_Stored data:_

= Beginning of Section =

-- pv_equiv track=rewrite | github.com/ralex2304/PrusaSlicer-fan-rampUp | script.py | removeGXYZE
-- ===== SOURCE A (Python) =====
-- def removeGXYZE(line: str) -> str:
--     i = 0
--     while i < len(line):
--         if line[i] in "GXYZE":
--             x = i
--             for j in range(i + 1, len(line)):
--                 if line[j] == " " or line[j] == ";":
--                     x = j
--                     break
--             else:
--                 x = len(line)
--             line = line[:i] + line[x:]
--             i -= 1
--         i += 1
--     while "  " in line:
--         line = line.replace("  ", " ")
--     if len(line) > 0 and line[0] != " ":
--         line = " " + line
--     return line
-- ===== SOURCE B (Python) =====
-- def removeGXYZE(line: str) -> str:
--     # One left-to-right pass drops each GXYZE-started token (up to the next
--     # ' ' or ';', which is kept); a second pass collapses space runs.
--     out = []
--     skipping = False
--     for c in line:
--         if skipping:
--             if c == ' ' or c == ';':
--                 skipping = False
--                 out.append(c)
--         elif c in "GXYZE":
--             skipping = True
--         else:
--             out.append(c)
--     res = []
--     for c in out:
--         if not (c == ' ' and res and res[-1] == ' '):
--             res.append(c)
--     if res and res[0] != ' ':
--         res.insert(0, ' ')
--     return ''.join(res)
-- ===== Notes on version B (the rewrite author's own statement) =====
-- stated objective: alternative
-- what changed: Replaces A's index-surgery while-loop with repeated string slicing plus a repeated double-space-replace fixpoint loop by a single left-to-right token-skipping pass followed by one online space-collapsing pass.
import Mathlib
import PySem

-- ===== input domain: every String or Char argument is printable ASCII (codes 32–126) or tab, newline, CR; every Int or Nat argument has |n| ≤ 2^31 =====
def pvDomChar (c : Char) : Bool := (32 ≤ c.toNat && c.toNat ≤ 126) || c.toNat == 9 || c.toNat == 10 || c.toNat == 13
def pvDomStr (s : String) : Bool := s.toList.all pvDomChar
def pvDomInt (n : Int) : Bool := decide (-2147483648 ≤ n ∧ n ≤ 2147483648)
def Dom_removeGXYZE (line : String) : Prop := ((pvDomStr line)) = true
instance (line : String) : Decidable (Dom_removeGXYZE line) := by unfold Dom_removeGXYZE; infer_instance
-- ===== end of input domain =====

-- B replaces A's slice-and-rescan index loop and its double-space-replace fixpoint loop by two single left-to-right passes (alternative decomposition, same observable result).

-- ===== PORT A =====

-- A's inner for-j loop: first index at or after j holding a delimiter, else len(line)
-- (rem is the suffix line[j:], j the current absolute index; returns the break index, or len(line))
def pvFindDelim (rem : List Char) (j : Nat) : Nat :=
  match rem with
  | [] => j
  | c :: r => if c = ' ' ∨ c = ';' then j else pvFindDelim r (j + 1)

-- the outer 'while i < len(line)' loop of A: i is the index, the list is A's mutated line;
-- fuel only makes the recursion total, it is never exhausted on the actual calls (proved below)
def pvLoopA (fuel : Nat) (l : List Char) (i : Nat) : List Char :=
  match fuel with
  | 0 => l
  | fuel + 1 =>
    if h : i < l.length then
      if l[i] = 'G' ∨ l[i] = 'X' ∨ l[i] = 'Y' ∨ l[i] = 'Z' ∨ l[i] = 'E' then
        pvLoopA fuel (l.take i ++ l.drop (pvFindDelim (l.drop (i + 1)) (i + 1))) i
      else
        pvLoopA fuel l (i + 1)
    else l

-- the double-space membership test of A's second while-loop
def pvHasDD (l : List Char) : Bool :=
  match l with
  | [] => false
  | [_] => false
  | c1 :: c2 :: r => if c1 = ' ' ∧ c2 = ' ' then true else pvHasDD (c2 :: r)

-- line.replace of a double space by a single one: left-to-right, non-overlapping
def pvRep (l : List Char) : List Char :=
  match l with
  | [] => []
  | [c] => [c]
  | c1 :: c2 :: r => if c1 = ' ' ∧ c2 = ' ' then ' ' :: pvRep r else c1 :: pvRep (c2 :: r)

-- the second while-loop of A (replace until no double space remains); fuel only makes it total (never exhausted, proved below)
def pvWhileRep (fuel : Nat) (l : List Char) : List Char :=
  match fuel with
  | 0 => l
  | fuel + 1 => if pvHasDD l = true then pvWhileRep fuel (pvRep l) else l

def removeGXYZE (line : String) : String :=
  -- A's final guard: prepend a space to a nonempty result not starting with one
  match pvWhileRep ((pvLoopA (2 * line.toList.length) line.toList 0).length + 1)
        (pvLoopA (2 * line.toList.length) line.toList 0) with
  | [] => String.ofList []
  | c :: r => if c ≠ ' ' then String.ofList (' ' :: c :: r) else String.ofList (c :: r)

-- ===== PORT B =====

-- B's first for-loop; 'skipping' is the loop flag, appends become cons on the recursive result
def pvStripTok (skipping : Bool) (l : List Char) : List Char :=
  match skipping, l with
  | _, [] => []
  | true, c :: r => if c = ' ' ∨ c = ';' then c :: pvStripTok false r else pvStripTok true r
  | false, c :: r =>
      if c = 'G' ∨ c = 'X' ∨ c = 'Y' ∨ c = 'Z' ∨ c = 'E' then pvStripTok true r
      else c :: pvStripTok false r

-- B's second for-loop; prevSpace tracks whether the last emitted character was a space
def pvDedupe (prevSpace : Bool) (l : List Char) : List Char :=
  match l with
  | [] => []
  | c :: r => if c = ' ' ∧ prevSpace then pvDedupe true r else c :: pvDedupe (c = ' ') r

def removeGXYZE_alt (line : String) : String :=
  -- B's final guard: prepend a space to a nonempty result not starting with one
  match pvDedupe false (pvStripTok false line.toList) with
  | [] => String.ofList []
  | c :: r => if c ≠ ' ' then String.ofList (' ' :: c :: r) else String.ofList (c :: r)

-- ===== PRECONDITION & SPEC =====
def Spec_removeGXYZE (line : String) (out : String) : Prop := out = removeGXYZE_alt line
instance (line : String) (out : String) : Decidable (Spec_removeGXYZE line out) := by unfold Spec_removeGXYZE; infer_instance

-- ===== CLAIM (what is proved, stated in full; the proofs are below) =====
def Claim_equal_removeGXYZE : Prop := ∀ (line : String), Dom_removeGXYZE line → Spec_removeGXYZE line (removeGXYZE line)

-- ===== LEMMAS AND PROOFS =====

theorem pvFindDelim_ge (rem : List Char) (j : Nat) : j ≤ pvFindDelim rem j := by
  induction rem generalizing j with
  | nil => exact Nat.le_refl j
  | cons c r ih =>
      unfold pvFindDelim
      split
      · exact Nat.le_refl j
      · exact Nat.le_trans (Nat.le_succ j) (ih (j + 1))

theorem pvFindDelim_le (rem : List Char) (j : Nat) : pvFindDelim rem j ≤ j + rem.length := by
  induction rem generalizing j with
  | nil => simp [pvFindDelim]
  | cons c r ih =>
      unfold pvFindDelim
      split
      · simp
      · have := ih (j + 1); simp at this ⊢; omega

-- skipping from index j up to the first delimiter lands exactly at pvFindDelim (l.drop j) j
theorem pvSkip_eq (rem : List Char) (j : Nat) (l : List Char) (hrem : l.drop j = rem) :
    pvStripTok true rem = pvStripTok false (l.drop (pvFindDelim rem j)) := by
  induction rem generalizing j with
  | nil => simp [pvFindDelim, hrem, pvStripTok]
  | cons c r ih =>
      unfold pvFindDelim
      split
      · rename_i hd
        rw [hrem]
        rcases hd with hd | hd <;> subst hd <;> simp [pvStripTok]
      · rename_i hd
        simp only [pvStripTok, if_neg hd]
        exact ih (j + 1) (by rw [← List.drop_drop, hrem]; rfl)

theorem pvLoopA_eq (fuel : Nat) (l : List Char) (i : Nat) (hf : 2 * l.length ≤ fuel + i) :
    pvLoopA fuel l i = l.take i ++ pvStripTok false (l.drop i) := by
  induction fuel generalizing l i with
  | zero =>
      have hge : l.length ≤ i := by omega
      rw [List.take_of_length_le hge, List.drop_eq_nil_of_le hge]
      simp [pvLoopA, pvStripTok]
  | succ fuel ih =>
      unfold pvLoopA
      split
      · rename_i h
        split
        · rename_i hm
          set x := pvFindDelim (l.drop (i + 1)) (i + 1) with hx
          have hxge : i + 1 ≤ x := pvFindDelim_ge _ _
          have hxle : x ≤ l.length := by
            have := pvFindDelim_le (l.drop (i + 1)) (i + 1)
            simp at this; omega
          have hlen : (l.take i).length = i := by simp; omega
          rw [ih _ _ (by simp; omega),
              List.take_append_of_le_length (by omega), List.take_take, Nat.min_self,
              List.drop_append_of_le_length (by omega)]
          rw [List.drop_eq_getElem_cons h]
          simp only [pvStripTok]
          rw [if_pos hm, pvSkip_eq (l.drop (i + 1)) (i + 1) l rfl, ← hx]
          congr 2
          simp
        · rename_i hm
          rw [ih _ _ (by omega), List.drop_eq_getElem_cons h]
          simp only [pvStripTok]
          rw [if_neg hm]
          have htc := List.take_concat_get' l i h
          rw [← htc, List.append_assoc]
          rfl
      · rename_i h
        rw [List.take_of_length_le (by omega), List.drop_eq_nil_of_le (by omega)]
        simp [pvStripTok]

theorem pvRep_le (l : List Char) : (pvRep l).length ≤ l.length := by
  fun_induction pvRep l with
  | case1 => simp
  | case2 c => simp
  | case3 c1 c2 r hc ih => simp; omega
  | case4 c1 c2 r hc ih => simp at ih ⊢; omega

theorem pvRep_len (l : List Char) : pvHasDD l = true → (pvRep l).length < l.length := by
  fun_induction pvRep l with
  | case1 => intro hd; simp [pvHasDD] at hd
  | case2 c => intro hd; simp [pvHasDD] at hd
  | case3 c1 c2 r hc ih =>
      intro _
      have := pvRep_le r
      simp; omega
  | case4 c1 c2 r hc ih =>
      intro hd
      unfold pvHasDD at hd
      rw [if_neg hc] at hd
      have := ih hd
      simp at this ⊢; omega

-- one replace pass does not change the de-duplicated string
theorem pvDedupe_rep (l : List Char) (prev : Bool) :
    pvDedupe prev (pvRep l) = pvDedupe prev l := by
  fun_induction pvRep l generalizing prev with
  | case1 => rfl
  | case2 c => rfl
  | case3 c1 c2 r hc ih =>
      obtain ⟨h1, h2⟩ := hc
      subst h1; subst h2
      cases prev <;> simp [pvDedupe, ih]
  | case4 c1 c2 r hc ih =>
      simp only [pvDedupe]
      by_cases hp : c1 = ' ' ∧ prev
      · rw [if_pos hp, if_pos hp, ih]
        conv_lhs => rw [pvDedupe]
        simp
      · rw [if_neg hp, if_neg hp, ih]
        conv_lhs => rw [pvDedupe]

-- a string with no double space is a fixpoint of de-duplication
theorem pvDedupe_id (l : List Char) (prev : Bool) (hdd : pvHasDD l = false)
    (hp : prev = true → l.head? ≠ some ' ') : pvDedupe prev l = l := by
  induction l generalizing prev with
  | nil => rfl
  | cons c r ih =>
      have hcp : ¬ (c = ' ' ∧ prev) := by
        rintro ⟨hc, hprev⟩
        exact hp hprev (by simp [hc])
      simp only [pvDedupe, if_neg hcp]
      cases r with
      | nil => rfl
      | cons c2 r' =>
          unfold pvHasDD at hdd
          by_cases hc2 : c = ' ' ∧ c2 = ' '
          · rw [if_pos hc2] at hdd; exact absurd hdd (by simp)
          · rw [if_neg hc2] at hdd
            rw [ih _ hdd]
            intro hcs
            simp only [decide_eq_true_eq] at hcs
            simp only [List.head?_cons, ne_eq, Option.some_inj]
            intro hc2'
            exact hc2 ⟨hcs, hc2'⟩

theorem pvWhileRep_eq (fuel : Nat) (l : List Char) (hf : l.length < fuel) :
    pvWhileRep fuel l = pvDedupe false l := by
  induction fuel generalizing l with
  | zero => omega
  | succ fuel ih =>
      unfold pvWhileRep
      split
      · rename_i h
        rw [ih _ (by have := pvRep_len l h; omega), pvDedupe_rep]
      · rename_i h
        rw [pvDedupe_id l false (by simpa using h) (by simp)]

-- ===== VERDICT (by name: the statement is the Claim_ definition above) =====
theorem removeGXYZE_spec : Claim_equal_removeGXYZE := by
  intro line _
  unfold Spec_removeGXYZE removeGXYZE removeGXYZE_alt
  rw [pvLoopA_eq _ _ 0 (by omega)]
  rw [pvWhileRep_eq]
  · simp
  · exact Nat.lt_succ_self _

= End of Section =

_Task item:_ Please go line by line through the records above, copying each one that holds the string "alternative".

_Solution to the exercise:_
-- stated objective: alternative
-- B replaces A's slice-and-rescan index loop and its double-space-replace fixpoint loop by two single left-to-right passes (alternative decomposition, same observable result).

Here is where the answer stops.